徒に戦力を消耗することを望むつもりはなく、スレイブは奥歯を噛みしめた。
だが、追撃の手を緩める奥の手を今のスレイブは有している。
「ハッ。残党狩りなんかしてる場合かよ!」
「何のことだッ?」
「そりゃ王国から離れてたら知らねぇよなぁッ。何せお前らの団長、は……
団、ちょ……は……!」
続くべき言葉は、カエルが潰れたにも等しい音となりて意味を持たない。
歯車旅団の面々を止めるにはこれ以上なく有効な手札であり、いずれ知られるならば今伝えて動揺を与えるのが最善。

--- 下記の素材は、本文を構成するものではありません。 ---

theorem pvRep_self (o : List Char) (ho : o ≠ []) : ∀ s, pvRep o o s = s := by
  have key : ∀ n (s : List Char), s.length ≤ n → pvRep o o s = s := by
    intro n
    induction n with
    | zero =>
      intro s h
      have : s = [] := List.eq_nil_of_length_eq_zero (Nat.le_zero.mp h)
      subst this; exact pvRep_nil o o
    | succ n ih =>
      intro s h
      match s with
      | [] => exact pvRep_nil o o
      | c :: t =>
        rw [pvRep_cons]
        by_cases hp : o.isPrefixOf (c :: t)
        · rw [if_pos hp]
          obtain ⟨u, hu⟩ := List.isPrefixOf_iff_prefix.mp hp
          match o, ho with
          | a :: o', _ =>
            rw [List.cons_append] at hu
            injection hu with hc ht
            subst hc
            rw [← ht]
            have hd : (o' ++ u).drop ((a :: o').length - 1) = u := by simp
            rw [hd, ih u (by rw [← ht] at h; simp at h; omega)]
            rfl
        · rw [if_neg hp, ih t (by simp at h; omega)]
    
  intro s; exact key s.length s le_rfl

theorem pvRep_prefix_back (o r q : List Char) (hq : q.length ≤ r.length)
    (hcond : ∀ i, i < q.length → ¬ (q.drop i <+: r)) :
    ∀ s, q <+: pvRep o r s → q <+: s := by
  have key : ∀ n (q s : List Char), s.length ≤ n → q.length ≤ r.length →
      (∀ i, i < q.length → ¬ (q.drop i <+: r)) → q <+: pvRep o r s → q <+: s := by
    intro n
    induction n with
    | zero =>
      intro q s hs _ _ hpre
      have : s = [] := List.eq_nil_of_length_eq_zero (Nat.le_zero.mp hs)
      subst this
      rwa [pvRep_nil] at hpre
    | succ n ih =>
      intro q s hs hql hqc hpre
      match s with
      | [] => rwa [pvRep_nil] at hpre
      | c :: t =>
        rw [pvRep_cons] at hpre
        match q with
        | [] => exact List.nil_prefix
        | a :: q' =>
          by_cases hp : o.isPrefixOf (c :: t)
          · rw [if_pos hp] at hpre
            exfalso
            apply hqc 0 (by simp)
            have : (a :: q') = (r ++ pvRep o r (t.drop (o.length - 1))).take (a :: q').length :=
              List.prefix_iff_eq_take.mp hpre
            rw [List.take_append_of_le_length hql] at this
            simpa using List.prefix_iff_eq_take.mpr this
          · rw [if_neg hp] at hpre
            obtain ⟨hac, hq'⟩ := List.cons_prefix_cons.mp hpre
            have : q' <+: t := by
              apply ih q' t (by simp at hs; omega) (by simp at hql; omega) _ hq'
              intro i hi
              have := hqc (i + 1) (by simp at hi ⊢; omega)
              simpa using this
            exact List.cons_prefix_cons.mpr ⟨hac, this⟩
  intro s
  exact key s.length q s le_rfl hq hcond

にも関わらず、スレイブは目から涙を流すばかりで音に意味を与えられない。
まるで見捨てられた盾役の嗚咽を、後悔を代わりに伝えるが如く。あるいは彼の現実逃避──長の死の否定を助長するが如く。
「スレイブ?」
「ク、ソが……声、が、マトモに……!」
言え、早く言葉に出せ。
窮地を脱するにはそれが確実。
他の手札など信用に足るとは言い難い。
早く。
早く早く。
早く早く早く!
『期待しているぞ……私の部下』
「──ッ!」
極限状態の中、咄嗟に脳裏をよぎったのはいつかムクロドウジから送られた言葉。
スレイとしてではなく、混血体として転生したスレイブの上司。
両者を分かつ決定的な差異が、少年の肺へ大きく空気を取り込ませた。
続く言葉に、亡霊としての念は一切介在しない。